No, aún no había acabado con el trabajo que tenía que hacer allí. Debía llevar a cabo la obra de Morr.

Algo despertó en mi cansado cuerpo, una última reseña de fuerza. Mis brazos hallaron los de él, soltaron las manos que me rodeaban el cuello, y lo empujaron con tal fuerza que rodó por la blancura que cubría el terreno funerario.

Giré sobre mí mismo para seguirlo. Se encontraba acuclillado e intentaba ponerse de pie, mientras una mano buscaba a tientas el cuchillo para arrancárselo. Continué rodando y me estrellé contra él. Sentí que caía de lado y resbalaba, para luego aferrarse a mi capa y retenerla. Por un momento, no pude entender por qué lo hacía, pero luego sentí que su peso tiraba de mí y comprendí: nos encontrábamos en el borde del barranco y él se estaba cayendo.

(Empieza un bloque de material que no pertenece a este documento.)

-- pv_equiv track=rewrite | github.com/vuhoangminh/vqa_medical | datasets/utils/qa_utils.py | get_ans_major_tool
-- ===== SOURCE A (Python) =====
-- def compute_area_bb_tool(xmin1, xmax1, ymin1, ymax1):
--     return (xmax1-xmin1)*(ymax1-ymin1)
--
-- def get_ans_major_tool(boxes):
--     if len(boxes) == 1:
--         return boxes[0][0].lower()
--     if len(boxes) > 1:
--         areas = list()
--         for i in range(len(boxes)):
--             tool, xmin1, xmax1, ymin1, ymax1 = boxes[i]
--             areas.append(compute_area_bb_tool(xmin1, xmax1, ymin1, ymax1))
--         index_max_area = areas.index(max(areas))
--         return boxes[index_max_area][0].lower()
-- ===== SOURCE B (Python) =====
-- def get_ans_major_tool(boxes):
--     if not boxes:
--         return None
--     ranked = sorted(boxes, key=lambda b: (b[2] - b[1]) * (b[4] - b[3]), reverse=True)
--     return ranked[0][0].lower()
-- ===== Notes on version B (the rewrite author's own statement) =====
-- stated objective: alternative
-- what changed: Replaces A's running pipeline (build areas list, max(areas), areas.index lookup, re-index boxes) with a stable descending sort of the boxes by area and taking the head of the ranked list; stability of sorted makes the head the first maximal-area box, matching A's first-index tie behaviour, with an explicit empty guard matching A's implicit None.
import Mathlib
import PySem

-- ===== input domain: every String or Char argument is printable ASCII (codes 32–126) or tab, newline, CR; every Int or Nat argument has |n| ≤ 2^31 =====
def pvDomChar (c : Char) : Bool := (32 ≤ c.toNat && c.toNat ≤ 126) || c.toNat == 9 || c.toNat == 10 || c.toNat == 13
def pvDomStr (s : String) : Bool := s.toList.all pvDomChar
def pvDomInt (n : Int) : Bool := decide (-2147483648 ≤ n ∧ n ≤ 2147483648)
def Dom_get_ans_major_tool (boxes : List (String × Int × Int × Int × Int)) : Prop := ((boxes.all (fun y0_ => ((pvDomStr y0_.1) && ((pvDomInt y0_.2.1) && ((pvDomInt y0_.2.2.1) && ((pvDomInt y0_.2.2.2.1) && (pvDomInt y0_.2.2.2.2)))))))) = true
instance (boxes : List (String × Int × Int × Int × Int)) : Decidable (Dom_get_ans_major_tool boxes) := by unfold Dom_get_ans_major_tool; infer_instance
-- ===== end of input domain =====

-- B replaces A's pipeline (areas list, max(areas), areas.index, re-index) with a stable
-- descending sort by area and taking the head of the ranked list; stability preserves A's
-- first-index tie behaviour. Alternative decomposition, not claimed faster.


-- ===== PORT A =====
def compute_area_bb_tool (xmin1 xmax1 ymin1 ymax1 : Int) : Int :=
  (xmax1 - xmin1) * (ymax1 - ymin1)

-- tuple unpack 'tool, xmin1, xmax1, ymin1, ymax1 = boxes[i]' followed by the call
def pyArea (b : String × Int × Int × Int × Int) : Int :=
  compute_area_bb_tool b.2.1 b.2.2.1 b.2.2.2.1 b.2.2.2.2

def get_ans_major_tool (boxes : List (String × Int × Int × Int × Int)) : Option String :=
  if PySem.List.len boxes = 1 then
    (PySem.List.pyGet? boxes 0).map (fun b => PySem.Str.lower b.1)
  else if PySem.List.len boxes > 1 then
    let areas : List Int :=
      (PySem.List.pyRange 0 (PySem.List.len boxes)).foldl
        (fun acc i => acc ++ [pyArea (PySem.List.pyGetD boxes i ("", 0, 0, 0, 0))]) []
    match PySem.List.max? areas (fun y => y) with
    | none => none
    | some m =>
      match PySem.List.index? areas m with
      | none => none
      | some index_max_area =>
        (PySem.List.pyGet? boxes (index_max_area : Int)).map (fun b => PySem.Str.lower b.1)
  else none

-- ===== PORT B =====
def get_ans_major_tool_alt (boxes : List (String × Int × Int × Int × Int)) : Option String :=
  if boxes.isEmpty then none
  else
    let ranked := PySem.List.sorted boxes
      (fun b => (b.2.2.1 - b.2.1) * (b.2.2.2.2 - b.2.2.2.1)) true
    (PySem.List.pyGet? ranked 0).map (fun b => PySem.Str.lower b.1)

-- ===== PRECONDITION & SPEC =====
def Spec_get_ans_major_tool (boxes : List (String × Int × Int × Int × Int)) (out : Option String) : Prop := out = get_ans_major_tool_alt boxes
instance (boxes : List (String × Int × Int × Int × Int)) (out : Option String) : Decidable (Spec_get_ans_major_tool boxes out) := by unfold Spec_get_ans_major_tool; infer_instance

-- ===== CLAIM (what is proved, stated in full; the proofs are below) =====
def Claim_equal_get_ans_major_tool : Prop := ∀ (boxes : List (String × Int × Int × Int × Int)), Dom_get_ans_major_tool boxes → Spec_get_ans_major_tool boxes (get_ans_major_tool boxes)

-- ===== LEMMAS AND PROOFS =====

-- the running "first strict max" (replace only on strictly larger key)
def runMax {α : Type} (f : α → Int) (m : α) (t : List α) : α :=
  t.foldl (fun m0 x => if f m0 < f x then x else m0) m

-- the head of the stable reverse insertion-sort fold is exactly runMax
theorem foldl_insertBy_head {α : Type} (f : α → Int) :
    ∀ (t : List α) (m : α) (rest : List α), ∃ rest',
      t.foldl (fun acc x => PySem.List.insertBy (fun a b => decide (f b < f a)) x acc) (m :: rest)
        = runMax f m t :: rest' := by
  intro t
  induction t with
  | nil => exact fun m rest => ⟨rest, rfl⟩
  | cons x ts ih =>
    intro m rest
    by_cases h : f m < f x
    · obtain ⟨rest', hr⟩ := ih x (m :: rest)
      exact ⟨rest', by simpa [PySem.List.insertBy, h, runMax] using hr⟩
    · obtain ⟨rest', hr⟩ :=
        ih m (PySem.List.insertBy (fun a b => decide (f b < f a)) x rest)
      exact ⟨rest', by simpa [PySem.List.insertBy, h, runMax] using hr⟩

-- runMax splits the list at the FIRST element attaining the maximum of the key
theorem runMax_decomp {α : Type} (f : α → Int) :
    ∀ (t : List α) (m : α), ∃ pre suf,
      m :: t = pre ++ runMax f m t :: suf ∧
      (∀ y ∈ pre, f y < f (runMax f m t)) ∧
      (∀ y ∈ m :: t, f y ≤ f (runMax f m t)) := by
  intro t
  induction t with
  | nil => exact fun m => ⟨[], [], rfl, by simp, by simp [runMax]⟩
  | cons x ts ih =>
    intro m
    by_cases h : f m < f x
    · obtain ⟨pre, suf, h2, h3, h4⟩ := ih x
      have hrm : runMax f m (x :: ts) = runMax f x ts := by simp [runMax, h]
      have hx : f x ≤ f (runMax f x ts) := h4 x (by simp)
      refine ⟨m :: pre, suf, ?_, ?_, ?_⟩
      · rw [hrm]; simp [h2]
      · intro y hy
        rcases List.mem_cons.1 hy with rfl | hy
        · rw [hrm]; exact lt_of_lt_of_le h hx
        · rw [hrm]; exact h3 y hy
      · intro y hy
        rw [hrm]
        rcases List.mem_cons.1 hy with rfl | hy
        · exact le_of_lt (lt_of_lt_of_le h hx)
        · exact h4 y hy
    · obtain ⟨pre, suf, h2, h3, h4⟩ := ih m
      have hxm : f x ≤ f m := not_lt.mp h
      have hrm : runMax f m (x :: ts) = runMax f m ts := by simp [runMax, h]
      cases pre with
      | nil =>
        obtain ⟨h2a, h2b⟩ : m = runMax f m ts ∧ ts = suf := by
          simpa using h2
        have hrm2 : runMax f m (x :: ts) = m := by rw [hrm, ← h2a]
        refine ⟨[], x :: ts, by rw [hrm2]; simp, by simp, ?_⟩
        intro y hy
        rw [hrm2]
        rcases List.mem_cons.1 hy with rfl | hy
        · exact le_refl _
        · rcases List.mem_cons.1 hy with rfl | hy
          · exact hxm
          · exact le_trans (h4 y (by simp [hy])) (le_of_eq (congrArg f h2a.symm))
      | cons p pre'' =>
        have h2' := h2
        simp only [List.cons_append, List.cons.injEq] at h2'
        obtain ⟨h2a, h2b⟩ := h2'
        subst h2a
        have hm' : f m < f (runMax f m ts) := h3 m (by simp)
        refine ⟨m :: x :: pre'', suf, ?_, ?_, ?_⟩
        · rw [hrm]; simp only [List.cons_append]
          exact congrArg (fun l => m :: x :: l) h2b
        · intro y hy
          rw [hrm]
          rcases List.mem_cons.1 hy with rfl | hy
          · exact hm'
          · rcases List.mem_cons.1 hy with rfl | hy
            · exact lt_of_le_of_lt hxm hm'
            · exact h3 y (by simp [hy])
        · intro y hy
          rw [hrm]
          rcases List.mem_cons.1 hy with rfl | hy
          · exact h4 y (by simp)
          · rcases List.mem_cons.1 hy with rfl | hy
            · exact le_trans hxm (le_of_lt hm')
            · exact h4 y (by simp [hy])

theorem ports_agree (boxes : List (String × Int × Int × Int × Int)) :
    get_ans_major_tool boxes = get_ans_major_tool_alt boxes := by
  match boxes with
  | [] => rfl
  | [a] =>
    simp [get_ans_major_tool, get_ans_major_tool_alt, PySem.List.len, PySem.List.sorted,
      PySem.List.insertBy, PySem.List.pyGet?, PySem.List.pyIdx?]
  | a :: b :: t =>
    set m' := runMax pyArea a (b :: t) with hm'def
    obtain ⟨pre, suf, h2, h3, h4⟩ := runMax_decomp pyArea (b :: t) a
    rw [← hm'def] at h2 h3 h4
    -- B's key is pyArea
    have hkey : (fun b : String × Int × Int × Int × Int =>
        (b.2.2.1 - b.2.1) * (b.2.2.2.2 - b.2.2.2.1)) = pyArea := by
      funext x; rfl
    -- B's ranked list has head m'
    obtain ⟨rest', hrank⟩ := foldl_insertBy_head pyArea (b :: t) a []
    have hsorted : PySem.List.sorted (a :: b :: t)
        (fun b : String × Int × Int × Int × Int =>
          (b.2.2.1 - b.2.1) * (b.2.2.2.2 - b.2.2.2.1)) true = m' :: rest' := by
      rw [hkey, PySem.List.sorted_rev_eq_foldl_insertBy]
      simpa [PySem.List.insertBy, hm'def] using hrank
    have hB : get_ans_major_tool_alt (a :: b :: t) = some (PySem.Str.lower m'.1) := by
      simp only [get_ans_major_tool_alt, List.isEmpty_cons, if_false, hsorted, Bool.false_eq_true]
      simp [PySem.List.pyGet?, PySem.List.pyIdx?]
    -- A's branch conditions
    have hlen1 : ¬ (PySem.List.len (a :: b :: t) = 1) := by
      simp [PySem.List.len]; omega
    have hlen2 : PySem.List.len (a :: b :: t) > 1 := by
      simp [PySem.List.len]
    -- the areas loop builds the map of pyArea
    have hloop : ((PySem.List.pyRange 0 (PySem.List.len (a :: b :: t))).foldl
        (fun acc i => acc ++ [pyArea (PySem.List.pyGetD (a :: b :: t) i ("", 0, 0, 0, 0))]) [])
        = (a :: b :: t).map pyArea := by
      rw [PySem.List.foldl_pyRange_pyGetD (a :: b :: t) ("", 0, 0, 0, 0)
        (fun acc x => acc ++ [pyArea x]) [] (le_refl 0)]
      simp only [Int.toNat_zero, List.drop_zero]
      rw [PySem.List.foldl_append_singleton_eq_map]
      simp
    set areas := (a :: b :: t).map pyArea with hareas
    -- max(areas) = pyArea m'
    have hmem : m' ∈ a :: b :: t := by rw [h2]; simp
    obtain ⟨M, hM⟩ : ∃ M, PySem.List.max? areas (fun y => y) = some M := by
      cases hM : PySem.List.max? areas (fun y => y) with
      | none => exact absurd ((PySem.List.max?_eq_none_iff _ _).1 hM) (by simp [hareas])
      | some M => exact ⟨M, rfl⟩
    have hMval : M = pyArea m' := by
      have hle : pyArea m' ≤ M :=
        PySem.List.max?_isMax hM (pyArea m') (by rw [hareas]; exact List.mem_map_of_mem hmem)
      have hmemM : M ∈ areas := PySem.List.max?_mem hM
      rw [hareas] at hmemM
      obtain ⟨y, hy, rfl⟩ := List.mem_map.1 hmemM
      exact le_antisymm (h4 y hy) hle
    -- index of the max is pre.length
    have hidx : PySem.List.index? areas M = some pre.length := by
      rw [hMval, PySem.List.index?_eq_some_iff]
      refine ⟨pre.map pyArea, suf.map pyArea, ?_, by simp, ?_⟩
      · rw [hareas, h2]; simp
      · intro hc
        obtain ⟨y, hy, hyeq⟩ := List.mem_map.1 hc
        exact absurd hyeq (ne_of_lt (h3 y hy))
    -- boxes[pre.length] = m'
    have hget : PySem.List.pyGet? (a :: b :: t) ((pre.length : Nat) : Int) = some m' := by
      rw [PySem.List.pyGet?_natCast, h2]
      simp
    -- assemble A
    rw [get_ans_major_tool]
    simp only [hlen1, if_false, hlen2, if_true, hloop, hM, hidx, hget, Option.map_some, hB]

-- ===== VERDICT (by name: the statement is the Claim_ definition above) =====
theorem get_ans_major_tool_spec : Claim_equal_get_ans_major_tool := by
  intro boxes _
  exact ports_agree boxes
-- pv_equiv track=rewrite | github.com/anhvt2/leetcode | 2561-rearranging-fruits-v2.py | balance_sums
-- ===== SOURCE A (Python) =====
-- from typing import List, Tuple
-- from collections import defaultdict
--
-- def balance_sums(
--     b1: List[int],
--     b2: List[int]
-- ) -> Tuple[List[int], List[int]]:
--     sum1, sum2 = sum(b1), sum(b2)
--     diff = sum1 - sum2
--     # If diff is odd, no single‐swap solution exists
--     if diff % 2 != 0:
--         return b1, b2
--
--     # We need a - b = diff//2
--     target = diff // 2
--
--     # Build a map from value in b2 to its indices
--     pos2 = defaultdict(list)
--     for j, val in enumerate(b2):
--         pos2[val].append(j)
--
--     # Find the first a in b1 such that (a - target) exists in b2
--     for i, a in enumerate(b1):
--         b = a - target
--         if pos2[b]:
--             j = pos2[b][0]
--             # swap
--             b1[i], b2[j] = b2[j], b1[i]
--             return b1, b2
--
--     # no single‐swap solution found
--     return b1, b2
-- ===== SOURCE B (Python) =====
-- from typing import List, Tuple
--
-- def balance_sums(
--     b1: List[int],
--     b2: List[int]
-- ) -> Tuple[List[int], List[int]]:
--     diff = sum(b1) - sum(b2)
--     # If diff is odd, no single-swap solution exists
--     if diff % 2 != 0:
--         return b1, b2
--     target = diff // 2
--     # Plain nested scan: first i in b1, then first j in b2 with a - b == target
--     for i, a in enumerate(b1):
--         for j, b in enumerate(b2):
--             if a - b == target:
--                 b1[i], b2[j] = b2[j], b1[i]
--                 return b1, b2
--     return b1, b2
-- ===== Notes on version B (the rewrite author's own statement) =====
-- stated objective: simpler
-- what changed: Replaces A's defaultdict value-to-indices table plus lookup pass with a direct nested scan over b1 and b2 that finds the first qualifying pair and swaps in place.
import Mathlib
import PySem

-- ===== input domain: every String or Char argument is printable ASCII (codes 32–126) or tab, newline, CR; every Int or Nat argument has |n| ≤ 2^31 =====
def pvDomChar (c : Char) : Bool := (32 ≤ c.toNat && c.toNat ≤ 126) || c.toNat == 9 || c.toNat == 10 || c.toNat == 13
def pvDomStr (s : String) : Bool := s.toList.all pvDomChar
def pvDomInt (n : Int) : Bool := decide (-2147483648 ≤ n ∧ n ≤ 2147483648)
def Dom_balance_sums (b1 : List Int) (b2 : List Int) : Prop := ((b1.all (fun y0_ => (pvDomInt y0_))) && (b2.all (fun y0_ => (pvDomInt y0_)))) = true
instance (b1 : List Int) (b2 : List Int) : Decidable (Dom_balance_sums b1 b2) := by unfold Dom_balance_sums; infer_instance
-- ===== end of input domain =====

-- B replaces A's value→indices table with a plain nested scan; return value only
-- (both Pythons also swap the two elements in the argument lists in place).

-- ===== PORT A =====
-- the loop over enumerate(b1): first a with pos2[a - target] nonempty, swap at (i, j)
-- (i and j are enumerate indices, hence nonnegative and in range: .toNat is exact here)
def balanceLoopA (target : Int) (pos2 : PySem.Dict Int (List Int))
    (b1 b2 : List Int) : List (Int × Int) → List Int × List Int
  | [] => (b1, b2)
  | (i, a) :: rest =>
    let b := a - target
    match pos2.getD b [] with
    | [] => balanceLoopA target pos2 b1 b2 rest
    | j :: _ => (b1.set i.toNat (b2.getD j.toNat 0), b2.set j.toNat a)

def balance_sums (b1 : List Int) (b2 : List Int) : List Int × List Int :=
  let sum1 := b1.sum
  let sum2 := b2.sum
  let diff := sum1 - sum2
  if PySem.Int.mod diff 2 ≠ 0 then (b1, b2)
  else
    let target := PySem.Int.floordiv diff 2
    let pos2 := (PySem.List.enumerate b2 0).foldl
      (fun d p => d.modify p.2 [] (· ++ [p.1])) PySem.Dict.empty
    balanceLoopA target pos2 b1 b2 (PySem.List.enumerate b1 0)

-- ===== PORT B =====
-- inner scan: first index j of b2 with a - b == target
def findJ (target a : Int) : List Int → Nat → Option Nat
  | [], _ => none
  | b :: rest, j => if a - b == target then some j else findJ target a rest (j + 1)

-- outer scan over b1 with index i
def balanceLoopB (target : Int) (b1 b2 : List Int) : List Int → Nat → List Int × List Int
  | [], _ => (b1, b2)
  | a :: rest, i =>
    match findJ target a b2 0 with
    | some j => (b1.set i (b2.getD j 0), b2.set j a)
    | none => balanceLoopB target b1 b2 rest (i + 1)

def balance_sums_alt (b1 : List Int) (b2 : List Int) : List Int × List Int :=
  let diff := b1.sum - b2.sum
  if PySem.Int.mod diff 2 ≠ 0 then (b1, b2)
  else balanceLoopB (PySem.Int.floordiv diff 2) b1 b2 b1 0

-- ===== PRECONDITION & SPEC =====
def Spec_balance_sums (b1 : List Int) (b2 : List Int) (out : List Int × List Int) : Prop := out = balance_sums_alt b1 b2
instance (b1 : List Int) (b2 : List Int) (out : List Int × List Int) : Decidable (Spec_balance_sums b1 b2 out) := by unfold Spec_balance_sums; infer_instance

-- ===== CLAIM (what is proved, stated in full; the proofs are below) =====
def Claim_equal_balance_sums : Prop := ∀ (b1 : List Int) (b2 : List Int), Dom_balance_sums b1 b2 → Spec_balance_sums b1 b2 (balance_sums b1 b2)

-- ===== LEMMAS AND PROOFS =====

-- the defaultdict build: getD of the fold is the accumulator's entry ++ the indices of v
theorem getD_build (l : List (Int × Int)) (d : PySem.Dict Int (List Int)) (v : Int) :
    (l.foldl (fun d p => d.modify p.2 [] (· ++ [p.1])) d).getD v []
      = d.getD v [] ++ ((l.filter (fun p => p.2 == v)).map (·.1)) := by
  induction l generalizing d with
  | nil => simp
  | cons p rest ih =>
    simp only [List.foldl_cons, List.filter_cons]
    rw [ih]
    by_cases h : p.2 = v
    · subst h
      simp
    · rw [PySem.Dict.getD_modify]
      simp [h, Ne.symm h]

-- findJ computes the head of the indices of (a - target) in the enumeration of l from s
theorem findJ_spec (l : List Int) (s : Nat) (target a : Int) :
    findJ target a l s
      = ((((PySem.List.enumerate l (s : Int)).filter (fun p => p.2 == a - target)).map (·.1)).head?).map Int.toNat := by
  induction l generalizing s with
  | nil => simp [findJ, PySem.List.enumerate_nil]
  | cons b rest ih =>
    rw [PySem.List.enumerate_cons]
    by_cases h : a - b = target
    · have hb : (b == a - target) = true := by simp; omega
      simp [findJ, h, hb]
    · have hb : (b == a - target) = false := by simp; omega
      have hc : (a - b == target) = false := by simp; omega
      rw [List.filter_cons]
      simp only [findJ, hc, Bool.false_eq_true, if_false, hb]
      have hcast : ((s : Int) + 1) = (((s + 1 : Nat)) : Int) := by push_cast; ring
      rw [hcast, ih]

-- the two loops agree, with pos2 built from b2
theorem loop_eq (target : Int) (b2 : List Int) (rest : List Int) :
    ∀ (i : Nat) (b1 : List Int),
    balanceLoopA target
      ((PySem.List.enumerate b2 0).foldl (fun d p => d.modify p.2 [] (· ++ [p.1])) PySem.Dict.empty)
      b1 b2 (PySem.List.enumerate rest (i : Int))
      = balanceLoopB target b1 b2 rest i := by
  induction rest with
  | nil => intro i b1; simp [PySem.List.enumerate_nil, balanceLoopA, balanceLoopB]
  | cons a rest ih =>
    intro i b1
    rw [PySem.List.enumerate_cons]
    simp only [balanceLoopA, balanceLoopB]
    have hget := getD_build (PySem.List.enumerate b2 0) PySem.Dict.empty (a - target)
    rw [PySem.Dict.getD_empty] at hget
    simp only [List.nil_append] at hget
    have hfind := findJ_spec b2 0 target a
    simp only [Nat.cast_zero] at hfind
    rw [hget]
    cases hfl : ((PySem.List.enumerate b2 0).filter (fun p => p.2 == a - target)).map (·.1) with
    | nil =>
      rw [hfl] at hfind
      simp only [List.head?_nil, Option.map_none] at hfind
      rw [hfind]
      have : ((i : Int) + 1) = (((i + 1 : Nat)) : Int) := by push_cast; ring
      rw [this, ih]
    | cons j js =>
      rw [hfl] at hfind
      simp only [List.head?_cons, Option.map_some] at hfind
      rw [hfind]
      simp [Int.toNat_natCast]

-- ===== VERDICT (by name: the statement is the Claim_ definition above) =====
theorem balance_sums_spec : Claim_equal_balance_sums := by
  intro b1 b2 _
  unfold Spec_balance_sums balance_sums balance_sums_alt
  dsimp only
  split_ifs with h
  · rfl
  · have := loop_eq (PySem.Int.floordiv (b1.sum - b2.sum) 2) b2 b1 0 b1
    simp only [Nat.cast_zero] at this
    exact this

No sabía si intentaba volver a subir o quería arrastrarme consigo, pero eso carecía de importancia porque yo estaba deslizándome por la nieve, arrastrado hacia el precipicio. Agité brazos y piernas en un intento de aferrarme a algo, pero lo único que hallé fue nieve suelta, y continué resbalando hacia la muerte.

Mi mano izquierda encontró una pequeña grieta en la roca, y me agarré a ella con todas mis fuerzas. Entonces podía ver el vacío. Debajo de mí colgaba Gilbertus, o el hombre al que yo había llamado Gilbertus. Tenía una mano envuelta en mi capa y con la otra se aferraba desesperadamente a la roca vertical del acantilado. El viento agitaba los ropajes alrededor de su cuerpo. Debajo de ambos se arremolinaba y volaba una infinidad de nieve que no dejaba ver nada más.

Gilbertus alzó la cabeza y me miró a los ojos. Los suyos eran charcos de destellante oscuridad; era como mirar dentro de un pozo antiguo. Ni siquiera en ese momento pude captar nada en ellos. Tenía el semblante tan blanco como el hielo. De la herida de su vientre aún manaba sangre que caía girando en la ventisca.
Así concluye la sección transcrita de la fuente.